Ca2+-Dependent Ion and Lipid Transport Mediated by a Fungal TMEM16 Homologue

Abstract

Ca2+-activated Cl- channels (CaCCs) play crucial roles in human physiology, from epithelial secretion to nociception and sensory transduction. Recent work showed that two members of the TMEM16 family, TMEM16A and B, encode for CaCCs. The TMEM16 family is comprised of 10 human homologues whose malfunction has been implicated in several human diseases. Despite their physiological relevance the function of the other TMEM16s is unclear and controversial. For example, TMEM16F has been reported to be a Ca2+-dependent cation channel, three different Cl- channels and to be involved in lipid scrambling (lipid transport between membrane leaflets). These data raise the possibility that not all TMEM16 proteins are CaCCs and that some might be scramblases or regulators of scrambling activity.To differentiate between these hypotheses we expressed, purified and reconstituted several TMEM16 family members and discovered that a fungal homologue simultaneously mediates ion movement and lipid scrambling. Reconstitution in planar lipid bilayers shows a non-selective ion channel of high conductance, ∼300 pS. Both transport functions are tightly regulated by Ca2+: in its absence ion channel activity is abolished and lipid scrambling is severely diminished.
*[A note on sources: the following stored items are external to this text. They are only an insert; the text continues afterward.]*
-- pv_equiv track=rewrite | github.com/miliar/Code_Jam_Webscraper | Solutions_in_python/Problem_155/AudienceStandingSolver.py | algorithm
-- ===== SOURCE A (Python) =====
-- def algorithm(Sint):
--     added = 0
--     standing = 0
--     for i in range(len(Sint)):
--         addedTemp = 0
--         if standing < i and Sint[i] != 0:
--             addedTemp = (i - standing)
--             added = added + addedTemp
--         standing = standing + Sint[i] + addedTemp
--     return added
-- ===== SOURCE B (Python) =====
-- def algorithm(Sint):
--     # Phase 1: prefix-sum table; prefix[i] = Sint[0] + ... + Sint[i-1]
--     prefix = []
--     s = 0
--     for x in Sint:
--         prefix.append(s)
--         s += x
--     # Phase 2: answer is the largest deficit i - prefix[i] over nonzero groups
--     return max([0] + [i - p for i, (v, p) in enumerate(zip(Sint, prefix)) if v != 0])
-- ===== Notes on version B (the rewrite author's own statement) =====
-- stated objective: alternative
-- what changed: Replaces A's single carry-forward loop (running 'standing' that mixes audience and added people) with two phases: build the prefix-sum table of Sint, then take the max of the deficits i - prefix[i] over positions with a nonzero group.
import Mathlib
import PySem

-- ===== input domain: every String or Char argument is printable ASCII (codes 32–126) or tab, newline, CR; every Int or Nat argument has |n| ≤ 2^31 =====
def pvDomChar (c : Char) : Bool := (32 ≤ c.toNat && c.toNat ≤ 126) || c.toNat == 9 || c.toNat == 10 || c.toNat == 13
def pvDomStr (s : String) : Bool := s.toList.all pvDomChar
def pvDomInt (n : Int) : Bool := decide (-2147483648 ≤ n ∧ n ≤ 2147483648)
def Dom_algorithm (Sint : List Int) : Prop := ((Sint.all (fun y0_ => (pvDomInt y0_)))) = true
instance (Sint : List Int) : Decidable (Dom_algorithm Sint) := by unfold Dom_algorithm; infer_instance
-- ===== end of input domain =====

-- B replaces A's carry-forward loop by a prefix-sum table followed by a max over deficits
-- (alternative decomposition, same O(n) cost; return value only, no mutation involved).

-- ===== PORT A =====
-- the loop 'for i in range(len(Sint))' with Sint[i]: structural recursion carrying i, added, standing
def algorithmGo : List Int → Int → Int → Int → Int
  | [], _, added, _ => added
  | x :: rest, i, added, standing =>
    let addedTemp : Int := if standing < i ∧ x ≠ 0 then i - standing else 0
    algorithmGo rest (i + 1) (added + addedTemp) (standing + x + addedTemp)

def algorithm (Sint : List Int) : Int := algorithmGo Sint 0 0 0

-- ===== PORT B =====
def algorithm_alt (Sint : List Int) : Int :=
  -- Phase 1: prefix-sum table (append loop with running sum s)
  let pref := (Sint.foldl (fun (st : List Int × Int) x => (st.1 ++ [st.2], st.2 + x))
                  (([] : List Int), (0 : Int))).1
  -- Phase 2: max([0] + [i - p for i, (v, p) in enumerate(zip(Sint, prefix)) if v != 0])
  ((PySem.List.enumerate (Sint.zip pref) 0).filterMap
      (fun q => if q.2.1 ≠ 0 then some (q.1 - q.2.2) else none)).foldl max 0

-- ===== PRECONDITION & SPEC =====
def Spec_algorithm (Sint : List Int) (out : Int) : Prop := out = algorithm_alt Sint
instance (Sint : List Int) (out : Int) : Decidable (Spec_algorithm Sint out) := by unfold Spec_algorithm; infer_instance

-- ===== CLAIM (what is proved, stated in full; the proofs are below) =====
def Claim_equal_algorithm : Prop := ∀ (Sint : List Int), Dom_algorithm Sint → Spec_algorithm Sint (algorithm Sint)

-- ===== LEMMAS AND PROOFS =====

-- proof-side prefix-sum list: pre S p = [p, p + S[0], p + S[0] + S[1], …] (length = length S)
def preList : List Int → Int → List Int
  | [], _ => []
  | x :: xs, p => p :: preList xs (p + x)

theorem foldl_pre (S : List Int) (acc : List Int) (p : Int) :
    (S.foldl (fun (st : List Int × Int) x => (st.1 ++ [st.2], st.2 + x)) (acc, p)).1
      = acc ++ preList S p := by
  induction S generalizing acc p with
  | nil => simp [preList]
  | cons x xs ih => simp [List.foldl, preList, ih]

theorem algorithmGo_eq (S : List Int) (i : Int) (added p : Int) :
    algorithmGo S i added (added + p)
      = ((PySem.List.enumerate (S.zip (preList S p)) i).filterMap
          (fun q => if q.2.1 ≠ 0 then some (q.1 - q.2.2) else none)).foldl max added := by
  induction S generalizing i added p with
  | nil => simp [algorithmGo, preList]
  | cons x xs ih =>
    simp only [preList, List.zip_cons_cons, PySem.List.enumerate_cons, List.filterMap,
      algorithmGo]
    by_cases hx : x = 0
    · simp only [hx, and_false, ne_eq, not_true_eq_false, if_neg,
        not_false_eq_true, add_zero]
      simpa using ih (i + 1) added p
    · by_cases hlt : added + p < i
      · simp only [hlt, hx, ne_eq, not_false_eq_true, and_self, if_pos]
        have h1 : added + p + x + (i - (added + p)) = (added + (i - (added + p))) + (p + x) := by
          ring
        rw [h1, ih]
        simp only [List.foldl_cons]
        have h2 : added + (i - (added + p)) = max added (i - p) := by omega
        rw [h2]
      · simp only [hlt, false_and, if_false, add_zero, hx, ne_eq, not_false_eq_true, if_pos]
        have h1 : added + p + x = added + (p + x) := by ring
        rw [h1, ih]
        simp only [List.foldl_cons]
        have h2 : max added (i - p) = added := by omega
        rw [h2]

-- ===== VERDICT (by name: the statement is the Claim_ definition above) =====
theorem algorithm_spec : Claim_equal_algorithm := by
  intro S _
  unfold Spec_algorithm algorithm algorithm_alt
  rw [foldl_pre S [] 0, List.nil_append]
  have := algorithmGo_eq S 0 0 0
  simpa using this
The apparent Km of Ca2+ for transport is ∼400 nM, a value comparable to that of other TMEM16s. We mutated a highly conserved di-acidic motif previously shown to be important for Ca2+-regulation in TMEM16A and F. Simultaneous charge-neutralization of these residues eliminates Ca2+ dependent activation of ion and lipid transport, suggesting that a single Ca2+ site regulates both.Our results demonstrate for the first time that a member of the TMEM16 family is simultaneously a Ca2+ dependent ion channel and a Ca2+ dependent lipid scramblase. This suggests that other family members, such as TMEM16F, might also be dual function proteins thus resolving the confusion regarding their function.